The chapter also tackles that it seems like we are trapped in a system, not of our own doing, but by circumstances out of our control. I say this under the premises enumerated by Palmer who wrote: …we are distanced by a grading system that separates teachers from students, by departments that fragment fields of knowledge, by competition that makes students   and teachers alike wary of their peers, and by a bureaucracy that puts faculty and administration at odds. I think we are caught up in a web of uncertainty simply because there is no other way that is hitherto known to man to educate the young other than these.  Grading system – we have been trapped in a system whereby students compete to be the highest, brightest in class. Neither the teacher, nor the students or mostly the parents, would come to appreciate knowledge if it is not evidenced by a very high grade.  He also said that we only know of one form of conflict, the win-lose form called competition.  This aspect of education results to the other factors that separate us from true education mentioned above.   But this not need be.  He mentions consensual decision-making in which all win and none need lose, etc. 

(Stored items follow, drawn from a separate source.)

-- pv_equiv track=rewrite | github.com/wli21/found18 | w12/w2.py | cols
-- ===== SOURCE A (Python) =====
-- def cols(src):
--   row1 = src[0].split(',')
--   ignore = [0 for _ in row1]
--
--   for index,c in enumerate(row1):
--       if '?' in c or '>' in c:
--         ignore[index] = 1
--
--   result = []
--
--   for s in src:
--     new_row = []
--     row = s.split(',')
--     for i in range(len(row1)):
--       if not ignore[i]:
--         new_row.append(row[i])
--
--     result.append(new_row)
--
--   return result
-- ===== SOURCE B (Python) =====
-- def cols(src):
--   header = src[0].split(',')
--   rows = [s.split(',') for s in src]
--   kept = [col for h, col in zip(header, zip(*rows)) if '?' not in h and '>' not in h]
--   if not kept:
--     return [[] for _ in src]
--   return [list(r) for r in zip(*kept)]
-- ===== Notes on version B (the rewrite author's own statement) =====
-- stated objective: alternative
-- what changed: B works column-major: it transposes the comma-split rows with zip(*rows), filters whole columns by pairing them with the header via zip, and transposes the surviving columns back, instead of A's row-major loop that consults a 0/1 ignore mask per cell.
import Mathlib
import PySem

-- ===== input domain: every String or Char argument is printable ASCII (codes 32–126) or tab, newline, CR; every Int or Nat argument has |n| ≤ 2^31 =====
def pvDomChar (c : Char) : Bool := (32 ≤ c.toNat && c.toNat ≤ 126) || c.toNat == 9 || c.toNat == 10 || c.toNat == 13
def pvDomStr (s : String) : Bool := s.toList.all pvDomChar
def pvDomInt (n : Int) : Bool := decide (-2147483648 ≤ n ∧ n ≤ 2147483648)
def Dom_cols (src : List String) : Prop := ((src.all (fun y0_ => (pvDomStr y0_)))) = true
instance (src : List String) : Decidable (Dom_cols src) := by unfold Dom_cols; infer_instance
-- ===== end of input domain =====

-- B is an alternative column-major algorithm: transpose the split rows, filter whole
-- columns against the header, transpose back — no ignore mask and no per-cell branch.

-- s.split(',') — PySem.Str.split? is exact for a nonempty separator, where it always returns some
def splitC (s : String) : List String := (PySem.Str.split? s ",").getD []

-- src[0].split(',') — the header row, computed by both ports
def colsHeader (src : List String) : List String := splitC (PySem.List.pyGetD src 0 "")

-- ===== PORT A =====
-- the ignore array: [0 for _ in row1], then ignore[index] = 1 where '?' in c or '>' in c
def colsIgnore (row1 : List String) : List Int :=
  (PySem.List.enumerate row1 0).foldl
    (fun ig p => if PySem.Str.isIn "?" p.2 || PySem.Str.isIn ">" p.2 then ig.set p.1.toNat 1 else ig)
    (row1.map (fun _ => 0))

-- the inner loop: for i in range(len(row1)): if not ignore[i]: new_row.append(row[i])
def colsRow (ignore : List Int) (n : Nat) (row : List String) : List String :=
  (PySem.List.pyRange 0 (n : Int) 1).foldl
    (fun nr i => if PySem.List.pyGetD ignore i 0 == 0 then nr ++ [PySem.List.pyGetD row i ""] else nr)
    []

def cols (src : List String) : List (List String) :=
  src.foldl
    (fun result s => result ++ [colsRow (colsIgnore (colsHeader src)) (colsHeader src).length (splitC s)])
    []

-- ===== PORT B =====
-- Python's zip(*ls): take heads while every list is nonempty (truncating transpose)
def zipAll : List (List String) → List (List String)
  | [] => []
  | l :: rest =>
    if (l :: rest).all (fun x => !x.isEmpty) then
      ((l :: rest).map (fun x => x.headD "")) :: zipAll (l.tail :: rest.map (·.tail))
    else []
termination_by ls => match ls with | [] => 0 | l :: _ => l.length
decreasing_by
  cases l with
  | nil => simp_all
  | cons a t => simp

def cols_alt (src : List String) : List (List String) :=
  let header := colsHeader src
  let rows := src.map splitC
  let kept := ((header.zip (zipAll rows)).filter
      (fun p => !PySem.Str.isIn "?" p.1 && !PySem.Str.isIn ">" p.1)).map (·.2)
  if kept.isEmpty then src.map (fun _ => []) else zipAll kept

-- ===== PRECONDITION & SPEC =====
-- Pre_ excludes exactly the inputs where the Python raises: the empty list (src[0] → IndexError)
-- and inputs where some row's split is shorter than a kept header index (row[i] → IndexError).
def Pre_cols (src : List String) : Prop :=
  src ≠ [] ∧
  ∀ s ∈ src, ∀ i ∈ List.range (splitC (src.headD "")).length,
    (!PySem.Str.isIn "?" ((splitC (src.headD "")).getD i "")
      && !PySem.Str.isIn ">" ((splitC (src.headD "")).getD i "")) = true →
    i < (splitC s).length
instance (src : List String) : Decidable (Pre_cols src) := by unfold Pre_cols; infer_instance

def pvWitness_cols : List String := ["a,b?,c", "1,2,3"]

def Spec_cols (src : List String) (out : List (List String)) : Prop := out = cols_alt src
instance (src : List String) (out : List (List String)) : Decidable (Spec_cols src out) := by unfold Spec_cols; infer_instance

-- ===== CLAIM (what is proved, stated in full; the proofs are below) =====
def Claim_equal_cols : Prop := ∀ (src : List String), Dom_cols src → Pre_cols src → Spec_cols src (cols src)

-- ===== LEMMAS AND PROOFS =====

-- the header test, and the kept column indices as naturals
def colCond (c : String) : Bool := !PySem.Str.isIn "?" c && !PySem.Str.isIn ">" c
def keepK (hdr : List String) : List Nat :=
  (List.range hdr.length).filter (fun i => colCond (hdr.getD i ""))

-- minimum length of a nonempty family of lists (= number of columns zip(*·) produces)
def mins : List (List String) → Nat
  | [] => 0
  | l :: rest => rest.foldr (fun x m => min x.length m) l.length

theorem foldrMin_le_base (rest : List (List String)) (b : Nat) :
    rest.foldr (fun x m => min x.length m) b ≤ b := by
  induction rest with
  | nil => simp
  | cons x xs ih => simp only [List.foldr_cons]; omega

theorem foldrMin_le_mem (rest : List (List String)) (b : Nat) (x : List String)
    (hx : x ∈ rest) : rest.foldr (fun x m => min x.length m) b ≤ x.length := by
  induction rest with
  | nil => cases hx
  | cons y ys ih =>
    simp only [List.foldr_cons]
    rcases List.mem_cons.mp hx with rfl | h
    · omega
    · have := ih h; omega

theorem lt_foldrMin (rest : List (List String)) (b i : Nat) (hb : i < b)
    (h : ∀ x ∈ rest, i < x.length) : i < rest.foldr (fun x m => min x.length m) b := by
  induction rest with
  | nil => simpa
  | cons y ys ih =>
    simp only [List.foldr_cons]
    have h1 := h y (by simp)
    have h2 := ih (fun x hx => h x (by simp [hx]))
    omega

theorem foldrMin_const (rest : List (List String)) (c : Nat)
    (h : ∀ x ∈ rest, x.length = c) : rest.foldr (fun x m => min x.length m) c = c := by
  induction rest with
  | nil => rfl
  | cons y ys ih =>
    simp only [List.foldr_cons]
    rw [ih (fun x hx => h x (by simp [hx])), h y (by simp), min_self]

theorem mins_le (ls : List (List String)) (l : List String) (h : l ∈ ls) :
    mins ls ≤ l.length := by
  match ls with
  | [] => cases h
  | a :: rest =>
    simp only [mins]
    rcases List.mem_cons.mp h with rfl | h
    · exact foldrMin_le_base rest l.length
    · exact foldrMin_le_mem rest a.length l h

theorem lt_mins (ls : List (List String)) (hne : ls ≠ []) (i : Nat)
    (h : ∀ l ∈ ls, i < l.length) : i < mins ls := by
  match ls with
  | [] => exact absurd rfl hne
  | a :: rest =>
    simp only [mins]
    exact lt_foldrMin rest a.length i (h a (by simp)) (fun x hx => h x (by simp [hx]))

theorem mins_const (ls : List (List String)) (hne : ls ≠ []) (c : Nat)
    (h : ∀ l ∈ ls, l.length = c) : mins ls = c := by
  match ls with
  | [] => exact absurd rfl hne
  | a :: rest =>
    simp only [mins]
    rw [h a (by simp)]
    exact foldrMin_const rest c (fun x hx => h x (by simp [hx]))

-- tails drop the column count by one when every list is nonempty
theorem foldrMin_tail (rest : List (List String)) (b : Nat) :
    (rest.map (·.tail)).foldr (fun x m => min x.length m) (b - 1)
      = rest.foldr (fun x m => min x.length m) b - 1 := by
  induction rest with
  | nil => rfl
  | cons y ys ih =>
    simp only [List.map_cons, List.foldr_cons, ih, List.length_tail]
    omega

theorem mins_tail (l : List String) (rest : List (List String)) :
    mins (l.tail :: rest.map (·.tail)) = mins (l :: rest) - 1 := by
  simp only [mins, List.length_tail]
  exact foldrMin_tail rest l.length

-- zipAll in closed form
theorem zipAll_eq (ls : List (List String)) :
    zipAll ls = (List.range (mins ls)).map (fun i => ls.map (fun l => l.getD i "")) := by
  suffices h : ∀ (n : Nat) (ls : List (List String)), (ls.headD []).length ≤ n →
      zipAll ls = (List.range (mins ls)).map (fun i => ls.map (fun l => l.getD i "")) from
    h (ls.headD []).length ls le_rfl
  intro n
  induction n with
  | zero =>
    intro ls hn
    match ls with
    | [] => simp [zipAll, mins]
    | l :: rest =>
      have hl : l = [] := by
        cases l with
        | nil => rfl
        | cons a t => simp at hn
      subst hl
      rw [zipAll, if_neg (by simp)]
      have h0 : mins ([] :: rest) = 0 :=
        Nat.le_zero.mp (by simpa using mins_le ([] :: rest) [] (by simp))
      rw [h0]
      rfl
  | succ n ih =>
    intro ls hn
    match ls with
    | [] => simp [zipAll, mins]
    | l :: rest =>
      by_cases hall : ((l :: rest).all (fun x => !x.isEmpty)) = true
      · have hne' : ∀ x ∈ l :: rest, x ≠ [] := by
          intro x hx
          have := List.all_eq_true.mp hall x hx
          simpa using this
        have h1 : 1 ≤ mins (l :: rest) := by
          refine lt_mins _ (by simp) 0 (fun x hx => ?_)
          cases x with
          | nil => exact absurd rfl (hne' _ hx)
          | cons a t => simp
        obtain ⟨m, hm⟩ : ∃ m, mins (l :: rest) = m + 1 := ⟨mins (l :: rest) - 1, by omega⟩
        have htail : mins (l.tail :: rest.map (·.tail)) = m := by rw [mins_tail, hm]; omega
        have hrec := ih (l.tail :: rest.map (·.tail)) (by simp at hn ⊢; omega)
        rw [zipAll, if_pos hall, hrec, htail, hm, List.range_succ_eq_map]
        simp only [List.map_cons, List.map_map]
        congr 1
        · congr 1
          · cases l <;> simp
          · apply List.map_congr_left
            intro x _
            cases x <;> simp
        · apply List.map_congr_left
          intro i _
          simp only [Function.comp]
          congr 1
          · cases l <;> simp
          · apply List.map_congr_left
            intro x _
            cases x <;> simp
      · rw [zipAll, if_neg hall]
        obtain ⟨x, hx, hxe⟩ : ∃ x ∈ l :: rest, x.isEmpty = true := by
          by_contra hcon
          refine hall (List.all_eq_true.mpr (fun x hx => ?_))
          cases hxe : x.isEmpty with
          | false => simp
          | true => exact absurd ⟨x, hx, hxe⟩ hcon
        have hx0 : mins (l :: rest) = 0 := by
          have h1 := mins_le _ x hx
          have : x = [] := by simpa using hxe
          subst this
          simpa using h1
        rw [hx0]
        rfl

Grades have always been our sole evidence of learning. This is because it is by far the easiest to understand.  The equation is simple. A passing grade denotes the lesson is learned at par while a very high grade is learned at the optimum.  This could prove to be the bane of education. The danger of this equation has always been that the student only try to learn for the grade. Hence when his/her actions are no longer graded, the learning is all lost and forgotten.
Another realization that I got from the reading is that of objectivity in education.  It seems like the proponents of education try to shy away from subjectivity. One only has to be reminded of those term papers written for academic purposes. We are told to refrain from being personal and avoid using I and us in favor of saying the researcher(s)  to objectify findings.  The first time I came across objectivism is when I read the writings of Ayn Rand whose philosophy is learned via her novels Atlas Shrugged, the Fountainhead and other writings.  Objectivism to her means there is no gray area, A is A and black is black.  However, even during those times of my personal enlightenment, I began to question the validity of such a claim.  Such philosophy narrows down the existence of man with utter simplicity when in reality, it is founded on a complex, divergence of opportunity.  To Ayn Rand, altruism should have no place in this world.  Her battle cry has always been each according to his ability as opposed to each according to his need. However, such philosophy does not consider that every man is different.  There are people who were born with physical defects and who need constant aid to survive.  Such denial of this kind of truth si dangerous for life has not dealt all of us with the same hand.

Such is the plight one experiences with objectivism. I may have digressed a bit from the topic of education but such is my take on objectivism.  It is impersonal, devoid of feeling and does not consider the nature of man.  Such is how we handle education. Devoid of feeling and as such barren of true logic.